Supplied information:
::::

-- pv_equiv track=rewrite | github.com/LeandroBruscato/RecomendadorDePesquisaBovespa | StocksSectors.py | RemoveLastNumber
-- ===== SOURCE A (Python) =====
-- def RemoveLastNumber(word):
--     listOfWord = list(word)
--     listOfWord.reverse()
--     listOfNumber=[]
--     for char in listOfWord:
--         if char.isdigit():
--             listOfNumber.append(char)
--         else:
--             break
--     for Number in listOfNumber:
--         listOfWord.remove(Number)
--     listOfWord.reverse()
--     return ''.join(listOfWord)
-- ===== SOURCE B (Python) =====
-- def RemoveLastNumber(word):
--     i = len(word)
--     while i > 0 and word[i - 1].isdigit():
--         i -= 1
--     return word[:i]
-- ===== Notes on version B (the rewrite author's own statement) =====
-- stated objective: simpler
-- what changed: B finds the cut index by decrementing from the end while the previous character is a digit and returns one slice, instead of A's reverse / collect-digits / repeated list.remove / reverse / join pipeline over a char list.
import Mathlib
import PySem

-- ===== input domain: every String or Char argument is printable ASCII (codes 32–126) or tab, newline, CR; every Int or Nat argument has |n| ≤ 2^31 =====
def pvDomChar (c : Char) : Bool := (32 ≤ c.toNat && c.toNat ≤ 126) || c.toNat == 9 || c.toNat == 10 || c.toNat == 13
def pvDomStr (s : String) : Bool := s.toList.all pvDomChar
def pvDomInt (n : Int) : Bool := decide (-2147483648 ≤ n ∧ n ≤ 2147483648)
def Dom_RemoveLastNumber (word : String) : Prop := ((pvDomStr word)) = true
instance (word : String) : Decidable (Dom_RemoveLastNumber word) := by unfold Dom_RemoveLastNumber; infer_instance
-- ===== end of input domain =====

-- B replaces A's reverse / collect-digits / repeated list.remove / reverse / join pipeline by
-- finding the cut index from the end and slicing once; same return value, simpler code.

-- ===== PORT A =====
-- the 'for char in listOfWord: if isdigit append else break' loop
def pvTakeDigits : List Char → List Char
  | [] => []
  | c :: rest => if PySem.Chars.isdigit c then c :: pvTakeDigits rest else []

-- the 'for Number in listOfNumber: listOfWord.remove(Number)' loop.
-- list.remove never raises here (every Number was read from listOfWord), so the
-- getD fallback of remove? is dead code; it only totalizes the port.
def pvRemoveAll (l : List Char) (nums : List Char) : List Char :=
  nums.foldl (fun acc n => (PySem.List.remove? acc n).getD acc) l

def RemoveLastNumber (word : String) : String :=
  let listOfWord := word.toList
  let rev := listOfWord.reverse
  let listOfNumber := pvTakeDigits rev
  let removed := pvRemoveAll rev listOfNumber
  String.ofList removed.reverse

-- ===== PORT B =====
-- the 'while i > 0 and word[i-1].isdigit(): i -= 1' loop, recursing on i.
-- word[i-1] is always in range (1 ≤ i ≤ len), so getD's default is dead code.
def pvCut (cs : List Char) : Nat → Nat
  | 0 => 0
  | i + 1 => if PySem.Chars.isdigit (cs.getD i ' ') then pvCut cs i else i + 1

def RemoveLastNumber_alt (word : String) : String :=
  let cs := word.toList
  String.ofList (cs.take (pvCut cs cs.length))   -- word[:i] with 0 ≤ i ≤ len

-- ===== PRECONDITION & SPEC =====
def Spec_RemoveLastNumber (word : String) (out : String) : Prop := out = RemoveLastNumber_alt word
instance (word : String) (out : String) : Decidable (Spec_RemoveLastNumber word out) := by unfold Spec_RemoveLastNumber; infer_instance

-- ===== CLAIM (what is proved, stated in full; the proofs are below) =====
def Claim_equal_RemoveLastNumber : Prop := ∀ (word : String), Dom_RemoveLastNumber word → Spec_RemoveLastNumber word (RemoveLastNumber word)

-- ===== LEMMAS AND PROOFS =====

theorem pvTakeDigits_eq (l : List Char) :
    pvTakeDigits l = l.takeWhile PySem.Chars.isdigit := by
  induction l with
  | nil => rfl
  | cons c rest ih =>
    simp only [pvTakeDigits, List.takeWhile_cons]
    by_cases h : PySem.Chars.isdigit c <;> simp [h, ih]

theorem pvRemoveAll_takeWhile (l : List Char) :
    pvRemoveAll l (l.takeWhile PySem.Chars.isdigit) = l.dropWhile PySem.Chars.isdigit := by
  induction l with
  | nil => rfl
  | cons c rest ih =>
    by_cases h : PySem.Chars.isdigit c
    · simpa [pvRemoveAll, List.takeWhile_cons, List.dropWhile_cons, h,
        PySem.List.remove?_cons_self] using ih
    · simp [pvRemoveAll, h]

theorem pvCut_take (cs : List Char) (i : Nat) (hi : i ≤ cs.length) :
    ((cs.take i).reverse.dropWhile PySem.Chars.isdigit).reverse = cs.take (pvCut cs i) := by
  induction i with
  | zero => simp [pvCut]
  | succ j ih =>
    have hj : j < cs.length := hi
    have hget : cs.getD j ' ' = cs[j] := List.getD_eq_getElem cs ' ' hj
    have htake : cs.take (j + 1) = cs.take j ++ [cs[j]] := by
      rw [List.take_add_one, List.getElem?_eq_getElem hj]
      rfl
    by_cases h : PySem.Chars.isdigit cs[j]
    · rw [pvCut, hget, if_pos h, htake, List.reverse_append, List.reverse_singleton,
        List.singleton_append, List.dropWhile_cons, if_pos h]
      exact ih (Nat.le_of_lt hj)
    · rw [pvCut, hget, if_neg h, htake, List.reverse_append, List.reverse_singleton,
        List.singleton_append, List.dropWhile_cons, if_neg h, List.reverse_cons,
        List.reverse_reverse, ← htake]

-- ===== VERDICT (by name: the statement is the Claim_ definition above) =====
theorem RemoveLastNumber_spec : Claim_equal_RemoveLastNumber := by
  intro word _
  show RemoveLastNumber word = RemoveLastNumber_alt word
  have h := pvCut_take word.toList word.toList.length (Nat.le_refl _)
  simp only [List.take_length] at h
  simp only [RemoveLastNumber, RemoveLastNumber_alt, pvTakeDigits_eq, pvRemoveAll_takeWhile]
  rw [← h]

::::

I need exact copies of the lines from the one holding "[pvCut, hget, if_pos" through the end of the records above, and nothing beyond them.

Response box:
    · rw [pvCut, hget, if_pos h, htake, List.reverse_append, List.reverse_singleton,
        List.singleton_append, List.dropWhile_cons, if_pos h]
      exact ih (Nat.le_of_lt hj)
    · rw [pvCut, hget, if_neg h, htake, List.reverse_append, List.reverse_singleton,
        List.singleton_append, List.dropWhile_cons, if_neg h, List.reverse_cons,
        List.reverse_reverse, ← htake]

-- ===== VERDICT (by name: the statement is the Claim_ definition above) =====
theorem RemoveLastNumber_spec : Claim_equal_RemoveLastNumber := by
  intro word _
  show RemoveLastNumber word = RemoveLastNumber_alt word
  have h := pvCut_take word.toList word.toList.length (Nat.le_refl _)
  simp only [List.take_length] at h
  simp only [RemoveLastNumber, RemoveLastNumber_alt, pvTakeDigits_eq, pvRemoveAll_takeWhile]
  rw [← h]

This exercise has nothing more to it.